Sotto l’aspetto strutturale, si osserva che il costo medio del debito pubblico che nel 2013, con un tasso di 2,08% è tornato ai valori del 2010, pari cioè a 2,10%, con un risparmio di oltre un punto rispetto al 2012, che aveva registrato un costo medio del 3,11%. Tuttavia, il significativo alleggerimento del costo unitario dell’indebitamento, anziché favorire una politica di bilancio tesa a ridurre i costi di funzionamento dell’apparato pubblico, liberando risorse per avviare una politica fiscale di rilancio strutturale della domanda interna, non ha avuto nel 2013 alcun riflesso dal lato della politica tributaria, che ha contribuito ad alimentare un ulteriore calo del Pil (-1,9% contro una previsione di -1%).
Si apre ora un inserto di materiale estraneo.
lemma splitOn_go_comma : ∀ (fuel : Nat) (l cur : List Char) (acc : List (List Char)) (_ : l.length < fuel),
    PySem.Chars.splitOn.go [','] fuel l cur acc
      = acc.reverse ++ pvConsHead cur.reverse (pvFields l)
  | 0, _, _, _, h => absurd h (by omega)
  | fuel + 1, [], cur, acc, _ => by
    simp [PySem.Chars.splitOn.go, pvFields, pvConsHead]
  | fuel + 1, c :: rest, cur, acc, h => by
    by_cases hc : c = ','
    · subst hc
      have hpref : List.isPrefixOf [','] (',' :: rest) = true := by simp [List.isPrefixOf]
      simp only [PySem.Chars.splitOn.go, hpref, if_true, List.length_cons,
        List.length_nil, List.drop_succ_cons, List.drop_zero]
      rw [splitOn_go_comma fuel rest [] (cur.reverse :: acc) (by simpa using h)]
      rcases hf : pvFields rest with _ | ⟨f, fs⟩
      · exact absurd hf (pvFields_ne_nil rest)
      · simp [pvFields, pvConsHead, hf]
    · have hpref : List.isPrefixOf [','] (c :: rest) = false := by
        simp [List.isPrefixOf]
        exact fun hcc => absurd hcc.symm hc
      simp only [PySem.Chars.splitOn.go, hpref, Bool.false_eq_true, if_false]
      rw [splitOn_go_comma fuel rest (c :: cur) acc (by simpa using h)]
      rcases hf : pvFields rest with _ | ⟨f, fs⟩
      · exact absurd hf (pvFields_ne_nil rest)
      · simp [pvFields, pvConsHead, hf, hc]

lemma splitOn_comma (cs : List Char) : PySem.Chars.splitOn cs [','] = pvFields cs := by
  have h := splitOn_go_comma (cs.length + 1) cs [] [] (by omega)
  rw [PySem.Chars.splitOn, h]
  rcases hf : pvFields cs with _ | ⟨f, fs⟩
  · exact absurd hf (pvFields_ne_nil cs)
  · simp [pvConsHead]

lemma fields_no_comma (cs : List Char) (h : ',' ∉ cs) : pvFields cs = [cs] := by
  induction cs with
  | nil => rfl
  | cons c cs ih =>
    simp only [List.mem_cons, not_or] at h
    have hc : ¬ c = ',' := fun hcc => h.1 hcc.symm
    simp [pvFields, hc, ih h.2]

lemma fields_append (pre rest : List Char) (h : ',' ∉ pre) :
    pvFields (pre ++ ',' :: rest) = pre :: pvFields rest := by
  induction pre with
  | nil => simp [pvFields]
  | cons c pre ih =>
    simp only [List.mem_cons, not_or] at h
    have hc : ¬ c = ',' := fun hcc => h.1 hcc.symm
    simp [pvFields, hc, ih h.2]
-- pv_equiv track=rewrite | github.com/SimeonChifligarov/Alpha_Judge_Softuni | Python_Basics/PB_Exams/Programming_Basics_Online_Example_Exam_7/04_Balls_v2.py | calculate_ball_points
-- ===== SOURCE A (Python) =====
-- def calculate_ball_points(colors):
--     points = 0
--     red_count = 0
--     orange_count = 0
--     yellow_count = 0
--     white_count = 0
--     black_divides = 0
--     other_colors = 0
--
--     for color in colors:
--         if color == 'red':
--             points += 5
--             red_count += 1
--         elif color == 'orange':
--             points += 10
--             orange_count += 1
--         elif color == 'yellow':
--             points += 15
--             yellow_count += 1
--         elif color == 'white':
--             points += 20
--             white_count += 1
--         elif color == 'black':
--             points //= 2
--             black_divides += 1
--         else:
--             other_colors += 1
--
--     result = (
--         f'Total points: {points}',
--         f'Red balls: {red_count}',
--         f'Orange balls: {orange_count}',
--         f'Yellow balls: {yellow_count}',
--         f'White balls: {white_count}',
--         f'Other colors picked: {other_colors}',
--         f'Divides from black balls: {black_divides}',
--     )
--     return result
-- ===== SOURCE B (Python) =====
-- def calculate_ball_points(colors):
--     # Build the color table in one step, derive 'other' from the total,
--     # then a separate points-only pass preserving order.
--     red = colors.count('red')
--     orange = colors.count('orange')
--     yellow = colors.count('yellow')
--     white = colors.count('white')
--     black = colors.count('black')
--     other = len(colors) - (red + orange + yellow + white + black)
--
--     points = 0
--     for color in colors:
--         if color == 'red':
--             points += 5
--         elif color == 'orange':
--             points += 10
--         elif color == 'yellow':
--             points += 15
--         elif color == 'white':
--             points += 20
--         elif color == 'black':
--             points //= 2
--
--     return (
--         f'Total points: {points}',
--         f'Red balls: {red}',
--         f'Orange balls: {orange}',
--         f'Yellow balls: {yellow}',
--         f'White balls: {white}',
--         f'Other colors picked: {other}',
--         f'Divides from black balls: {black}',
--     )
-- ===== Notes on version B (the rewrite author's own statement) =====
-- stated objective: simpler
-- what changed: Replaces the single fused seven-counter accumulation loop with list.count calls for the five known colors, derives other_colors as len minus their sum, and keeps only a narrow order-preserving points-only pass.
import Mathlib
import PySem

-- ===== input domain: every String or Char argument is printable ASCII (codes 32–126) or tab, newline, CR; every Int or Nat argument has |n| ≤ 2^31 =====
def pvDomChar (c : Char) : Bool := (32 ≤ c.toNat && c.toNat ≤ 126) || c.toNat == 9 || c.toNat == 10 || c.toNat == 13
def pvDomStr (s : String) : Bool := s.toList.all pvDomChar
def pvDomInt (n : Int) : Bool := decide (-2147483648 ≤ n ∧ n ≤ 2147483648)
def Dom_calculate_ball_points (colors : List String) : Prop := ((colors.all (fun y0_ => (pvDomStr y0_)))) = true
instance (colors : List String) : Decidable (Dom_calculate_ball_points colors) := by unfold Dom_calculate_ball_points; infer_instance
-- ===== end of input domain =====

-- B replaces A's fused seven-counter loop by per-color counts plus a points-only pass (objective: simpler).

-- ===== PORT A =====
-- state: (points, red_count, orange_count, yellow_count, white_count, black_divides, other_colors)
def pvStepA (s : Int × Int × Int × Int × Int × Int × Int) (color : String) :
    Int × Int × Int × Int × Int × Int × Int :=
  let (points, red, orange, yellow, white, black, other) := s
  if color = "red" then (points + 5, red + 1, orange, yellow, white, black, other)
  else if color = "orange" then (points + 10, red, orange + 1, yellow, white, black, other)
  else if color = "yellow" then (points + 15, red, orange, yellow + 1, white, black, other)
  else if color = "white" then (points + 20, red, orange, yellow, white + 1, black, other)
  else if color = "black" then (PySem.Int.floordiv points 2, red, orange, yellow, white, black + 1, other)
  else (points, red, orange, yellow, white, black, other + 1)

def calculate_ball_points (colors : List String) :
    String × String × String × String × String × String × String :=
  let s := colors.foldl pvStepA (0, 0, 0, 0, 0, 0, 0)
  ("Total points: " ++ PySem.Int.toStr s.1,
   "Red balls: " ++ PySem.Int.toStr s.2.1,
   "Orange balls: " ++ PySem.Int.toStr s.2.2.1,
   "Yellow balls: " ++ PySem.Int.toStr s.2.2.2.1,
   "White balls: " ++ PySem.Int.toStr s.2.2.2.2.1,
   "Other colors picked: " ++ PySem.Int.toStr s.2.2.2.2.2.2,
   "Divides from black balls: " ++ PySem.Int.toStr s.2.2.2.2.2.1)

-- ===== PORT B =====
def pvStepB (points : Int) (color : String) : Int :=
  if color = "red" then points + 5
  else if color = "orange" then points + 10
  else if color = "yellow" then points + 15
  else if color = "white" then points + 20
  else if color = "black" then PySem.Int.floordiv points 2
  else points

def calculate_ball_points_alt (colors : List String) :
    String × String × String × String × String × String × String :=
  let red : Int := PySem.List.count colors "red"
  let orange : Int := PySem.List.count colors "orange"
  let yellow : Int := PySem.List.count colors "yellow"
  let white : Int := PySem.List.count colors "white"
  let black : Int := PySem.List.count colors "black"
  let other : Int := (colors.length : Int) - (red + orange + yellow + white + black)
  let points : Int := colors.foldl pvStepB 0
  ("Total points: " ++ PySem.Int.toStr points,
   "Red balls: " ++ PySem.Int.toStr red,
   "Orange balls: " ++ PySem.Int.toStr orange,
   "Yellow balls: " ++ PySem.Int.toStr yellow,
   "White balls: " ++ PySem.Int.toStr white,
   "Other colors picked: " ++ PySem.Int.toStr other,
   "Divides from black balls: " ++ PySem.Int.toStr black)

-- ===== PRECONDITION & SPEC =====
def Spec_calculate_ball_points (colors : List String) (out : String × String × String × String × String × String × String) : Prop := out = calculate_ball_points_alt colors
instance (colors : List String) (out : String × String × String × String × String × String × String) : Decidable (Spec_calculate_ball_points colors out) := by unfold Spec_calculate_ball_points; infer_instance

-- ===== CLAIM (what is proved, stated in full; the proofs are below) =====
def Claim_equal_calculate_ball_points : Prop := ∀ (colors : List String), Dom_calculate_ball_points colors → Spec_calculate_ball_points colors (calculate_ball_points colors)

-- ===== LEMMAS AND PROOFS =====

theorem foldA_eq (colors : List String) (s : Int × Int × Int × Int × Int × Int × Int) :
    colors.foldl pvStepA s =
      (colors.foldl pvStepB s.1,
       s.2.1 + colors.count "red",
       s.2.2.1 + colors.count "orange",
       s.2.2.2.1 + colors.count "yellow",
       s.2.2.2.2.1 + colors.count "white",
       s.2.2.2.2.2.1 + colors.count "black",
       s.2.2.2.2.2.2 + ((colors.length : Int)
         - ((colors.count "red" : Int) + colors.count "orange" + colors.count "yellow"
            + colors.count "white" + colors.count "black"))) := by
  induction colors generalizing s with
  | nil => simp
  | cons c cs ih =>
    obtain ⟨p, r, o, y, w, b, ot⟩ := s
    by_cases h1 : c = "red"
    · simp [pvStepA, pvStepB, h1, ih]; omega
    by_cases h2 : c = "orange"
    · simp [pvStepA, pvStepB, h2, ih]; omega
    by_cases h3 : c = "yellow"
    · simp [pvStepA, pvStepB, h3, ih]; omega
    by_cases h4 : c = "white"
    · simp [pvStepA, pvStepB, h4, ih]; omega
    by_cases h5 : c = "black"
    · simp [pvStepA, pvStepB, h5, ih]; omega
    · simp [pvStepA, pvStepB, h1, h2, h3, h4, h5, ih]; omega

-- ===== VERDICT (by name: the statement is the Claim_ definition above) =====
theorem calculate_ball_points_spec : Claim_equal_calculate_ball_points := by
  intro colors _
  unfold Spec_calculate_ball_points calculate_ball_points calculate_ball_points_alt
  simp [foldA_eq, PySem.List.count_eq]
theorem pvA_eq_ed (a b : List Int) : myers_length_of_shortest_edit_script a b = pvEd a b := by
  unfold myers_length_of_shortest_edit_script
  have hN0 : (0:Int) ≤ (a.length:Int) := by positivity
  have hM0 : (0:Int) ≤ (b.length:Int) := by positivity
  rw [PySem.List.pyRange_one_cons (show (0:Int) < (a.length:Int)+(b.length:Int)+1 by omega)]
  simp only [pvOuter]
  have hks : PySem.List.pyRange (-(0:Int)) ((0:Int)+1) 2 = [0] := by
    rw [show (-(0:Int)) = 0 by norm_num, pvRange2_cons 0 0 (le_refl 0),
      pvRange2_nil (0+2) 0 (by norm_num)]
  rw [hks]
  simp only [pvInner]
  have hlenrep : (List.replicate (2*(a.length+b.length)+2) (0:Int)).length = pvVlen a b := by
    simp [pvVlen]
  have hbody : pvBody a b 0 0 (List.replicate (2*(a.length+b.length)+2) 0) = pvSnake a b 0 0 := by
    unfold pvBody
    rw [if_pos (Or.inl (show (0:Int) = -0 by norm_num))]
    have hget : PySem.List.pyGetD (List.replicate (2*(a.length+b.length)+2) (0:Int)) (0+1) 0 = 0 := by
      rw [pvGetD_eq _ _ (by simp; omega) (by simp; push_cast; omega)]
      simp [pvIdx, List.getD_eq_getElem?_getD, List.getElem?_replicate]
    rw [hget]
  rw [hbody, pvRound0]
  obtain ⟨hm1, hm2⟩ := pvGfr_mem a b 0 0 (le_refl 0) (by omega) (by omega)
  by_cases h0 : pvEd a b = 0
  · have hsub := pvEd_ge_sub a b
    have hNM : (a.length:Int) = (b.length:Int) := by omega
    have htr := pvTrigger a b (pvEd_nonneg a b)
    rw [h0, hNM, sub_self] at htr
    rw [if_pos ⟨by omega, by omega⟩]
    show (0:Int) = pvEd a b
    omega
  · have hlt : 0 < pvEd a b := by
      have := pvEd_nonneg a b
      omega
    have hne := pvNoEarly a b 0 (pvGfr a b 0 0) (pvGfr a b 0 0 - 0) hm2 hlt
    rw [if_neg hne]
    simp only [pvInner]
    apply pvOuter_run a b ((pvEd a b - 1).toNat + 1) 1 _ (by omega) (by omega) (by omega)
    constructor
    · rw [pvSetD_eq _ _ _ (by rw [hlenrep]; unfold pvVlen; push_cast; omega)
        (by rw [hlenrep]; unfold pvVlen; push_cast; omega)]
      simp [pvVlen]
    · intro j hj1 hj2 hj3
      have hj : j = 0 := by omega
      subst hj
      have hrw := pvReadWrite a b (List.replicate (2*(a.length+b.length)+2) 0) hlenrep 0 0
        (pvGfr a b 0 0) (by omega) (by omega) (by omega) (by omega)
      rw [hrw, if_pos rfl, show (1:Int)-1 = 0 by norm_num]

-- B equals the reference edit distance
def pvRowOf (u : List Int) : List Int → List Int
  | [] => [pvEd u []]
  | y :: bs => pvEd u (y :: bs) :: pvRowOf u bs

theorem pvRowOf_head (u b : List Int) : (pvRowOf u b).headD 0 = pvEd u b := by
  cases b <;> simp [pvRowOf]
-- pv_equiv track=rewrite | github.com/ClearPath-Innovate/hearing-dashboard | enricher.py | resolve_canonical_committee
-- ===== SOURCE A (Python) =====
-- from typing import Any, Dict, List, Optional, Tuple
--
-- COMMITTEE_ID_MAP: Dict[str, Tuple[str, str]] = {
--     # (chamber, propublica_committee_id)
--     "House Energy & Commerce":               ("house",  "HSIF"),
--     "House Natural Resources":               ("house",  "HSII"),
--     "House Transportation & Infrastructure": ("house",  "HSPW"),
--     "House Ways & Means":                    ("house",  "HSWM"),
--     "House Science, Space, & Technology":    ("house",  "HSSY"),
--     "Senate Energy & Natural Resources":     ("senate", "SSEG"),
--     "Senate Environment & Public Works":     ("senate", "SSEV"),
--     "Senate Agriculture, Nutrition, & Forestry": ("senate", "SSAF"),
--     "Senate Foreign Relations":              ("senate", "SSFR"),
--     "Senate Commerce, Science, & Transportation": ("senate", "SSCM"),
-- }
--
-- COMMITTEE_NAME_FRAGMENTS: Dict[str, str] = {
--     "energy and commerce":                   "House Energy & Commerce",
--     "energy & commerce":                     "House Energy & Commerce",
--     "natural resources":                     "House Natural Resources",
--     "transportation and infrastructure":     "House Transportation & Infrastructure",
--     "transportation & infrastructure":       "House Transportation & Infrastructure",
--     "ways and means":                        "House Ways & Means",
--     "ways & means":                          "House Ways & Means",
--     "science, space, and technology":        "House Science, Space, & Technology",
--     "science, space, & technology":          "House Science, Space, & Technology",
--     "energy and natural resources":          "Senate Energy & Natural Resources",
--     "energy & natural resources":            "Senate Energy & Natural Resources",
--     "environment and public works":          "Senate Environment & Public Works",
--     "environment & public works":            "Senate Environment & Public Works",
--     "agriculture, nutrition":               "Senate Agriculture, Nutrition, & Forestry",
--     "foreign relations":                     "Senate Foreign Relations",
--     "commerce, science, and transportation": "Senate Commerce, Science, & Transportation",
--     "commerce, science, & transportation":   "Senate Commerce, Science, & Transportation",
-- }
--
-- def normalize_committee_name(name: str) -> str:
--     return name.lower().replace("&", "and").strip()
--
-- def resolve_canonical_committee(committee_raw: str) -> Optional[str]:
--     """Map a raw committee name string to one of ClearPath's tracked committees."""
--     n = normalize_committee_name(committee_raw)
--     # Sort fragments longest-first so more specific matches win
--     sorted_fragments = sorted(COMMITTEE_NAME_FRAGMENTS.items(), key=lambda x: -len(x[0]))
--     for fragment, canonical in sorted_fragments:
--         if normalize_committee_name(fragment) in n:
--             return canonical
--     # Exact match against canonical keys (also longest-first)
--     for canonical in sorted(COMMITTEE_ID_MAP, key=len, reverse=True):
--         if normalize_committee_name(canonical) in n or n in normalize_committee_name(canonical):
--             return canonical
--     return None
-- ===== SOURCE B (Python) =====
-- from typing import Any, Dict, List, Optional, Tuple
--
-- COMMITTEE_ID_MAP: Dict[str, Tuple[str, str]] = {
--     "House Energy & Commerce":               ("house",  "HSIF"),
--     "House Natural Resources":               ("house",  "HSII"),
--     "House Transportation & Infrastructure": ("house",  "HSPW"),
--     "House Ways & Means":                    ("house",  "HSWM"),
--     "House Science, Space, & Technology":    ("house",  "HSSY"),
--     "Senate Energy & Natural Resources":     ("senate", "SSEG"),
--     "Senate Environment & Public Works":     ("senate", "SSEV"),
--     "Senate Agriculture, Nutrition, & Forestry": ("senate", "SSAF"),
--     "Senate Foreign Relations":              ("senate", "SSFR"),
--     "Senate Commerce, Science, & Transportation": ("senate", "SSCM"),
-- }
--
-- COMMITTEE_NAME_FRAGMENTS: Dict[str, str] = {
--     "energy and commerce":                   "House Energy & Commerce",
--     "energy & commerce":                     "House Energy & Commerce",
--     "natural resources":                     "House Natural Resources",
--     "transportation and infrastructure":     "House Transportation & Infrastructure",
--     "transportation & infrastructure":       "House Transportation & Infrastructure",
--     "ways and means":                        "House Ways & Means",
--     "ways & means":                          "House Ways & Means",
--     "science, space, and technology":        "House Science, Space, & Technology",
--     "science, space, & technology":          "House Science, Space, & Technology",
--     "energy and natural resources":          "Senate Energy & Natural Resources",
--     "energy & natural resources":            "Senate Energy & Natural Resources",
--     "environment and public works":          "Senate Environment & Public Works",
--     "environment & public works":            "Senate Environment & Public Works",
--     "agriculture, nutrition":               "Senate Agriculture, Nutrition, & Forestry",
--     "foreign relations":                     "Senate Foreign Relations",
--     "commerce, science, and transportation": "Senate Commerce, Science, & Transportation",
--     "commerce, science, & transportation":   "Senate Commerce, Science, & Transportation",
-- }
--
-- def normalize_committee_name(name: str) -> str:
--     return name.lower().replace("&", "and").strip()
--
-- def resolve_canonical_committee(committee_raw: str) -> Optional[str]:
--     """Map a raw committee name string to one of ClearPath's tracked committees.
--
--     Single pass, no sorting: track the strictly-longest matching entry; a later
--     entry replaces the current best only if strictly longer, which reproduces the
--     stable longest-first order (ties go to the earliest entry in insertion order).
--     """
--     n = normalize_committee_name(committee_raw)
--     best_len = -1
--     best: Optional[str] = None
--     for fragment, canonical in COMMITTEE_NAME_FRAGMENTS.items():
--         if len(fragment) > best_len and normalize_committee_name(fragment) in n:
--             best_len = len(fragment)
--             best = canonical
--     if best is not None:
--         return best
--     best_len = -1
--     for canonical in COMMITTEE_ID_MAP:
--         m = normalize_committee_name(canonical)
--         if len(canonical) > best_len and (m in n or n in m):
--             best_len = len(canonical)
--             best = canonical
--     return best
-- ===== Notes on version B (the rewrite author's own statement) =====
-- stated objective: alternative
-- what changed: Replaces sort-longest-first-then-first-substring-match (in both phases) by a single unsorted max-tracking pass that keeps the strictly-longest matching entry, preserving stable-sort tie order.
import Mathlib
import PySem

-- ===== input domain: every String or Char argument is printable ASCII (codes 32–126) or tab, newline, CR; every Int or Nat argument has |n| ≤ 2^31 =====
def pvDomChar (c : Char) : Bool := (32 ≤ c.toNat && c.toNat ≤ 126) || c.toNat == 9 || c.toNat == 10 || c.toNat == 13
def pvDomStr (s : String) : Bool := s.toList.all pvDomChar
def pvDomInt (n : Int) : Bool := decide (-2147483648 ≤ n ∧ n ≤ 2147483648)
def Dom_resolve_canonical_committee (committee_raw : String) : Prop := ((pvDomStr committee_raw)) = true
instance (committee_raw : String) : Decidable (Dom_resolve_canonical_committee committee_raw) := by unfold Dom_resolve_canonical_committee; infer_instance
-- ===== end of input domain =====

-- B replaces both sorted-longest-first first-match loops by single max-tracking passes
-- over the unsorted tables (alternative decomposition; no speed claim).

-- ===== PORT A =====
-- module constant COMMITTEE_ID_MAP (dict → association list in insertion order)
def COMMITTEE_ID_MAP : List (String × (String × String)) :=
  [("House Energy & Commerce",               ("house",  "HSIF")),
   ("House Natural Resources",               ("house",  "HSII")),
   ("House Transportation & Infrastructure", ("house",  "HSPW")),
   ("House Ways & Means",                    ("house",  "HSWM")),
   ("House Science, Space, & Technology",    ("house",  "HSSY")),
   ("Senate Energy & Natural Resources",     ("senate", "SSEG")),
   ("Senate Environment & Public Works",     ("senate", "SSEV")),
   ("Senate Agriculture, Nutrition, & Forestry", ("senate", "SSAF")),
   ("Senate Foreign Relations",              ("senate", "SSFR")),
   ("Senate Commerce, Science, & Transportation", ("senate", "SSCM"))]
EVASIONE E FISCALITÀ SOLIDALE

Fallite le strategie di contrasto all’evasione, le politiche sociali basate sulla fiscalità solidale si sono rivelata una madornale illusione, che ha prodotto accrescimento della spesa pubblica (nonostante i pressanti vincoli europei), disavanzi di bilancio, moltiplicazione degli sprechi e dei privilegi, sperequazione dei redditi e un insostenibile disagio sociale (si guardi ai dati sulla povertà sempre più allarmanti). La priorità è rappresentata da una riforma del sistema di imposizione dei redditi personali e di impresa che liberi le risorse indispensabili a sostenere il percorso di uscita dalla crisi economico-finanziaria. Da tempo sosteniamo che occorra ragionare in termini di unità della finanza pubblica e che sia necessario uno più stretto coordinamento tra le imposte che contribuiscono a realizzare il sistema tributario, secondo gli indirizzi espressi in Costituzione.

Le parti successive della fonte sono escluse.